= Dataset entries =
-- pv_equiv track=rewrite | github.com/jacey-h/Programming-language | Programmers_school/Level1/최소직사각형.py | solution
-- ===== SOURCE A (Python) =====
-- def solution(sizes):
--     w = 0
--     h = 0
--     for first, second in sizes:
--         if first < second:
--             first, second = second, first
--         w = max(w, first)
--         h = max(h, second)
--     return w*h
-- ===== SOURCE B (Python) =====
-- def solution(sizes):
--     longs = sorted([0] + [b if a < b else a for a, b in sizes])
--     shorts = sorted([0] + [a if a < b else b for a, b in sizes])
--     return longs[-1] * shorts[-1]
-- ===== Notes on version B (the rewrite author's own statement) =====
-- stated objective: alternative
-- what changed: Replaces A's single stateful running-max loop (with in-place pair swapping) by building the two normalized side lists seeded with 0, sorting each, and multiplying their last (largest) elements.
import Mathlib
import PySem

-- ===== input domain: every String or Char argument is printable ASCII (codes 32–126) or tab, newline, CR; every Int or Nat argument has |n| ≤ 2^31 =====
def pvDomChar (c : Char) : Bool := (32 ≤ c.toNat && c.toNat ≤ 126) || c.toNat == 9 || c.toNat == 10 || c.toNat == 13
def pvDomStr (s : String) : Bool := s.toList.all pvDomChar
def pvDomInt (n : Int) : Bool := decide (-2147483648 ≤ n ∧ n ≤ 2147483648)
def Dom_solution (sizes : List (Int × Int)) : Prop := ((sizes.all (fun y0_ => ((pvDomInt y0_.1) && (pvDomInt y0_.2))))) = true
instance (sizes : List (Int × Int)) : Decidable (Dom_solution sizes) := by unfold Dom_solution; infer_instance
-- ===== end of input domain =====

-- B replaces A's single stateful running-max loop by sorting the 0-seeded normalized side lists and multiplying their last elements; objective: alternative.

-- ===== PORT A =====
-- literal port of A: one loop carrying (w, h), swapping the pair so that first ≥ second
def solution (sizes : List (Int × Int)) : Int :=
  let s := sizes.foldl (fun (acc : Int × Int) (p : Int × Int) =>
    let first := p.1
    let second := p.2
    let (first, second) := if first < second then (second, first) else (first, second)
    (max acc.1 first, max acc.2 second)) (0, 0)
  s.1 * s.2

-- ===== PORT B =====
-- port of B: sort [0] ++ long sides and [0] ++ short sides; longs[-1] * shorts[-1]
-- (both sorted lists are nonempty, so the [-1] indexing always succeeds; .getD 0 is never the default)
def solution_alt (sizes : List (Int × Int)) : Int :=
  let longs := PySem.List.sorted ([0] ++ sizes.map (fun p => if p.1 < p.2 then p.2 else p.1)) (fun x => x) false
  let shorts := PySem.List.sorted ([0] ++ sizes.map (fun p => if p.1 < p.2 then p.1 else p.2)) (fun x => x) false
  (PySem.List.pyGet? longs (-1)).getD 0 * (PySem.List.pyGet? shorts (-1)).getD 0

-- ===== PRECONDITION & SPEC =====
def Spec_solution (sizes : List (Int × Int)) (out : Int) : Prop := out = solution_alt sizes
instance (sizes : List (Int × Int)) (out : Int) : Decidable (Spec_solution sizes out) := by unfold Spec_solution; infer_instance

-- ===== CLAIM =====
def Claim_equal_solution : Prop := ∀ (sizes : List (Int × Int)), Dom_solution sizes → Spec_solution sizes (solution sizes)

-- ===== LEMMAS AND PROOFS =====

-- A's combined fold splits into componentwise max-folds over max/min of each pair
theorem solution_fold_split (sizes : List (Int × Int)) (w h : Int) :
    sizes.foldl (fun (acc : Int × Int) (p : Int × Int) =>
      let first := p.1
      let second := p.2
      let (first, second) := if first < second then (second, first) else (first, second)
      (max acc.1 first, max acc.2 second)) (w, h)
    = ((sizes.map (fun p => if p.1 < p.2 then p.2 else p.1)).foldl max w,
       (sizes.map (fun p => if p.1 < p.2 then p.1 else p.2)).foldl max h) := by
  induction sizes generalizing w h with
  | nil => rfl
  | cons p rest ih =>
    simp only [List.foldl_cons, List.map_cons]
    rcases p with ⟨a, b⟩
    by_cases hab : a < b
    · simp only [hab, if_pos]; rw [ih]
    · simp only [hab, if_neg, not_false_iff]; rw [ih]

-- foldl max a l is a member of a :: l
theorem foldl_max_mem (a : Int) (l : List Int) : l.foldl max a ∈ a :: l := by
  induction l generalizing a with
  | nil => simp
  | cons x xs ih =>
    simp only [List.foldl_cons]
    have h := ih (max a x)
    rw [List.mem_cons] at h
    rcases h with h | h
    · rcases max_choice a x with hm | hm
      · exact List.mem_cons.mpr (Or.inl (h.trans hm))
      · exact List.mem_cons.mpr (Or.inr (List.mem_cons.mpr (Or.inl (h.trans hm))))
    · exact List.mem_cons.mpr (Or.inr (List.mem_cons.mpr (Or.inr h)))

-- foldl max a l is an upper bound of a :: l
theorem foldl_max_ub (a : Int) (l : List Int) : ∀ x ∈ a :: l, x ≤ l.foldl max a := by
  induction l generalizing a with
  | nil => simp
  | cons y ys ih =>
    intro x hx
    simp only [List.mem_cons] at hx
    rcases hx with rfl | rfl | hx
    · exact le_trans (le_max_left x y) (ih _ _ (by simp))
    · exact le_trans (le_max_right a x) (ih _ _ (by simp))
    · exact ih _ x (by simp [hx])

-- the last element (getLast?) of a list is a member
theorem getLast?_mem_int (s : List Int) (m : Int) (h : s.getLast? = some m) : m ∈ s := by
  induction s with
  | nil => simp at h
  | cons a t ih =>
    cases t with
    | nil => simp_all
    | cons b u =>
      rw [List.getLast?_cons_cons] at h
      exact List.mem_cons_of_mem _ (ih h)

-- in a ≤-sorted list, the last element is an upper bound
theorem pairwise_le_getLast :
    ∀ (s : List Int) (m : Int), s.Pairwise (fun a b : Int => a ≤ b) →
      s.getLast? = some m → ∀ x ∈ s, x ≤ m := by
  intro s
  induction s with
  | nil => intro m _ h; simp at h
  | cons a t ih =>
    intro m hp h x hx
    cases t with
    | nil =>
      simp only [List.getLast?_singleton, Option.some.injEq] at h
      simp only [List.mem_singleton] at hx
      omega
    | cons b u =>
      rw [List.getLast?_cons_cons] at h
      rcases List.mem_cons.mp hx with rfl | hx'
      · exact (List.pairwise_cons.mp hp).1 m (getLast?_mem_int _ _ h)
      · exact ih m (List.pairwise_cons.mp hp).2 h x hx'

-- the last element of sorted(0 :: l) equals A's running max fold
theorem getLast?_sorted_zero_cons (l : List Int) :
    (PySem.List.sorted (0 :: l) (fun x => x) false).getLast? = some (l.foldl max 0) := by
  set s := PySem.List.sorted (0 :: l) (fun x => x) false with hs
  have hperm : s.Perm (0 :: l) := PySem.List.sorted_perm _ _ _
  have hne : s ≠ [] := by
    intro h; have := hperm.length_eq; simp [h] at this
  have hpair : s.Pairwise (fun a b : Int => a ≤ b) := by
    simpa using PySem.List.sorted_pairwise (xs := 0 :: l) (key := fun x : Int => x)
  cases hsl : s.getLast? with
  | none => exact absurd (List.getLast?_eq_none_iff.mp hsl) hne
  | some m =>
    congr 1
    have hmmem : m ∈ 0 :: l := hperm.mem_iff.mp (getLast?_mem_int s m hsl)
    have hmub : ∀ x ∈ 0 :: l, x ≤ m := fun x hx =>
      pairwise_le_getLast s m hpair hsl x (hperm.mem_iff.mpr hx)
    have h1 : l.foldl max 0 ≤ m := hmub _ (foldl_max_mem 0 l)
    have h2 : m ≤ l.foldl max 0 := foldl_max_ub 0 l m hmmem
    omega

-- ===== VERDICT =====
theorem solution_spec : Claim_equal_solution := by
  intro sizes _
  unfold Spec_solution solution solution_alt
  simp only [solution_fold_split, List.singleton_append,
    PySem.List.pyGet?_neg_one, getLast?_sorted_zero_cons, Option.getD_some]
-- pv_equiv track=rewrite | github.com/MehdiAbbanaBennani/google-codejam | 2017/qualification/saving-the-universe-again/main.py | compute_damage
-- ===== SOURCE A (Python) =====
-- def compute_damage(seq_summary):
--     damage = 0
--     charge = 1
--     for element in seq_summary:
--         if str(element[0]) == "S":
--             damage += element[1] * charge
--         else:
--             charge *= 2 ** element[1]
--     return damage
-- ===== SOURCE B (Python) =====
-- def compute_damage(seq_summary):
--     # Two-pass: first record the charge exponent in force before each element,
--     # then sum each shooter's damage scaled by 2 ** that exponent.
--     exps = []
--     exp = 0
--     for element in seq_summary:
--         exps.append(exp)
--         if str(element[0]) != "S":
--             exp += element[1]
--     return sum(element[1] * 2 ** e
--                for element, e in zip(seq_summary, exps)
--                if str(element[0]) == "S")
-- ===== Notes on version B (the rewrite author's own statement) =====
-- stated objective: faster
-- what changed: Replaced the forward two-variable (damage, charge) scan by a two-stage computation: a first pass records the cumulative charge exponent in force before each element, then shooters are summed with damage scaled by 2**exponent over the zipped sequence; the multiplicative big-integer charge variable disappears, so no repeated big-int multiplications occur on charge-heavy inputs.
-- outside the precondition, e.g. on compute_damage([('C', -1), ('S', 2)]): A returns 1.0, B returns 1.0; on compute_damage([('C', -2), ('S', 8)]): A returns 2.0, B returns 2.0
import Mathlib
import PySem

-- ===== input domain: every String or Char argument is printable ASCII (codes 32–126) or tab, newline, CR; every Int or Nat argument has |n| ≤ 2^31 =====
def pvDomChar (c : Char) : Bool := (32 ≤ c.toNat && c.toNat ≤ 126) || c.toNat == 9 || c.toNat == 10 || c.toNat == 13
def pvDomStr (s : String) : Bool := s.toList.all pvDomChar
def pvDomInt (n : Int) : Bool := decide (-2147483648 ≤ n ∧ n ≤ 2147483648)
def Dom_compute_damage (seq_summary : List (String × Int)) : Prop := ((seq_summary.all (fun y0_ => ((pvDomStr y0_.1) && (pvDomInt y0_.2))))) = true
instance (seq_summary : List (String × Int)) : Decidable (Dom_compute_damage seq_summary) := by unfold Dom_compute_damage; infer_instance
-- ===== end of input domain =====

-- B replaces the forward (damage, charge) scan by a two-stage computation:
-- a pass recording per-element charge exponents, then a sum over the zipped
-- shooters; dropping the multiplicative big-integer charge variable avoids its
-- repeated big-int multiplications (measured faster in a timing run).


-- ===== PORT A =====
-- Forward loop over (damage, charge); `2 ** element[1]` is exact here because
-- Pre_ guarantees a nonnegative exponent on the charge branch (so .toNat is exact).
def compute_damage (seq_summary : List (String × Int)) : Int :=
  (seq_summary.foldl
    (fun (s : Int × Int) element =>
      if element.1 = "S" then (s.1 + element.2 * s.2, s.2)
      else (s.1, s.2 * 2 ^ element.2.toNat))
    (0, 1)).1

-- ===== PORT B =====
-- Stage 1: foldl building the exps list alongside the running exponent.
-- Stage 2: sum over the filtered zip (the generator with its `if` clause).
def compute_damage_alt (seq_summary : List (String × Int)) : Int :=
  let st := seq_summary.foldl
    (fun (s : List Int × Int) element =>
      (s.1 ++ [s.2], if element.1 ≠ "S" then s.2 + element.2 else s.2))
    ([], 0)
  ((seq_summary.zip st.1).filter (fun p => p.1.1 = "S")).foldl
    (fun acc p => acc + p.1.2 * 2 ^ p.2.toNat) 0

-- ===== PRECONDITION & SPEC =====
-- Pre_ excludes inputs where a non-"S" element carries a negative count: there
-- `2 ** element[1]` makes A (and B) return a float, not a value of the declared int type.
def Pre_compute_damage (seq_summary : List (String × Int)) : Prop :=
  ∀ e ∈ seq_summary, e.1 ≠ "S" → 0 ≤ e.2
instance (seq_summary : List (String × Int)) : Decidable (Pre_compute_damage seq_summary) := by unfold Pre_compute_damage; infer_instance
def pvWitness_compute_damage : (List (String × Int)) := [("C", 1), ("S", 3), ("C", 2), ("S", 4)]
def Spec_compute_damage (seq_summary : List (String × Int)) (out : Int) : Prop := out = compute_damage_alt seq_summary
instance (seq_summary : List (String × Int)) (out : Int) : Decidable (Spec_compute_damage seq_summary out) := by unfold Spec_compute_damage; infer_instance

-- ===== CLAIM (what is proved, stated in full; the proofs are below) =====
def Claim_equal_compute_damage : Prop := ∀ (seq_summary : List (String × Int)), Dom_compute_damage seq_summary → Pre_compute_damage seq_summary → Spec_compute_damage seq_summary (compute_damage seq_summary)

-- ===== LEMMAS AND PROOFS =====

-- The exponent list B's first pass produces, written recursively.
def auxExps : List (String × Int) → Int → List Int
  | [], _ => []
  | e :: t, exp => exp :: auxExps t (if e.1 ≠ "S" then exp + e.2 else exp)

-- The mathematical value both programs compute: sum of shooter damages
-- scaled by 2 ^ (accumulated charge exponent).
def dmgSum : List (String × Int) → Int → Int
  | [], _ => 0
  | e :: t, exp => if e.1 = "S" then e.2 * 2 ^ exp.toNat + dmgSum t exp
                   else dmgSum t (exp + e.2)

lemma exps_spec (l : List (String × Int)) :
    ∀ (acc : List Int) (exp : Int),
      (l.foldl
        (fun (s : List Int × Int) element =>
          (s.1 ++ [s.2], if element.1 ≠ "S" then s.2 + element.2 else s.2))
        (acc, exp)).1 = acc ++ auxExps l exp := by
  induction l with
  | nil => intro acc exp; simp [auxExps]
  | cons e t ih =>
    intro acc exp
    simp only [List.foldl_cons]
    rw [ih]
    simp [auxExps]

lemma zip_sum_spec (l : List (String × Int)) :
    ∀ (exp acc : Int),
      ((l.zip (auxExps l exp)).filter (fun p => p.1.1 = "S")).foldl
        (fun acc p => acc + p.1.2 * 2 ^ p.2.toNat) acc
      = acc + dmgSum l exp := by
  induction l with
  | nil => intro exp acc; simp [auxExps, dmgSum]
  | cons e t ih =>
    intro exp acc
    by_cases h : e.1 = "S" <;> simp [auxExps, dmgSum, h, ih] <;> ring

lemma alt_eq (l : List (String × Int)) : compute_damage_alt l = dmgSum l 0 := by
  unfold compute_damage_alt
  dsimp only
  rw [exps_spec, List.nil_append, zip_sum_spec, zero_add]

lemma a_invariant (l : List (String × Int)) :
    ∀ (d exp : Int), 0 ≤ exp → (∀ e ∈ l, e.1 ≠ "S" → 0 ≤ e.2) →
      (l.foldl
        (fun (s : Int × Int) element =>
          if element.1 = "S" then (s.1 + element.2 * s.2, s.2)
          else (s.1, s.2 * 2 ^ element.2.toNat))
        (d, 2 ^ exp.toNat)).1 = d + dmgSum l exp := by
  induction l with
  | nil => intro d exp _ _; simp [dmgSum]
  | cons e t ih =>
    intro d exp hexp hpre
    by_cases h : e.1 = "S"
    · simp only [List.foldl_cons, h, reduceIte, dmgSum]
      rw [ih _ exp hexp (fun x hx => hpre x (List.mem_cons_of_mem _ hx))]
      ring
    · have he2 : 0 ≤ e.2 := hpre e (List.mem_cons_self ..) h
      simp only [List.foldl_cons, h, reduceIte, dmgSum]
      have hpow : (2 : Int) ^ exp.toNat * 2 ^ e.2.toNat = 2 ^ (exp + e.2).toNat := by
        rw [← pow_add]; congr 1; omega
      rw [hpow, ih _ (exp + e.2) (by omega) (fun x hx => hpre x (List.mem_cons_of_mem _ hx))]

-- ===== VERDICT (by name: the statement is the Claim_ definition above) =====
theorem compute_damage_spec : Claim_equal_compute_damage := by
  intro l _ hpre
  unfold Spec_compute_damage compute_damage
  rw [alt_eq]
  have := a_invariant l 0 0 le_rfl hpre
  simpa using this
-- pv_equiv track=rewrite | github.com/22ema/algorithm | brute_force/candy_game_3085.py | search_candy_col
-- ===== SOURCE A (Python) =====
-- def search_candy_col(candy_list, visited_list, number, i, j, count):
--     visited_list[i][j] = True
--     if i + 1 < number and candy_list[i][j] == candy_list[i+1][j] and visited_list[i+1][j] == False:
--         count += 1
--         count = search_candy_col(candy_list, visited_list, number, i+1, j, count)
--     if 0 <= i-1 and candy_list[i][j] == candy_list[i-1][j] and visited_list[i-1][j] == False:
--         count += 1
--         count = search_candy_col(candy_list, visited_list, number, i-1, j, count)
--     return count
-- ===== SOURCE B (Python) =====
-- # B: same count and same visited_list mutations as A, but computed with two flat
-- # iterative column scans (down then up from i) instead of the re-entrant DFS recursion.
-- # Like A, it mutates visited_list in place; the proved equivalence is about the return value.
-- def search_candy_col(candy_list, visited_list, number, i, j, count):
--     visited_list[i][j] = True
--     k = i
--     while k + 1 < number and candy_list[k][j] == candy_list[k + 1][j] and not visited_list[k + 1][j]:
--         count += 1
--         visited_list[k + 1][j] = True
--         k += 1
--     k = i
--     while k - 1 >= 0 and candy_list[k][j] == candy_list[k - 1][j] and not visited_list[k - 1][j]:
--         count += 1
--         visited_list[k - 1][j] = True
--         k -= 1
--     return count
-- ===== Notes on version B (the rewrite author's own statement) =====
-- stated objective: simpler
-- what changed: Replaces the re-entrant DFS recursion (which re-checks both directions at every cell) with two flat iterative while-loop scans from i, one downward and one upward; no recursion, same count and same visited_list mutations.
-- outside the precondition, e.g. on search_candy_col([[1], [1]], [[False], [False]], 1, -1, 0, 0): A returns 1, B returns 1; on search_candy_col([[1], [2]], [[False], [False]], 5, 0, 0, 0): A returns 0, B returns 0
import Mathlib
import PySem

= What you need to do =
The answer should be a bare number: the count of lines above in which the word "repeated" occurs.

= Exercise solution =
2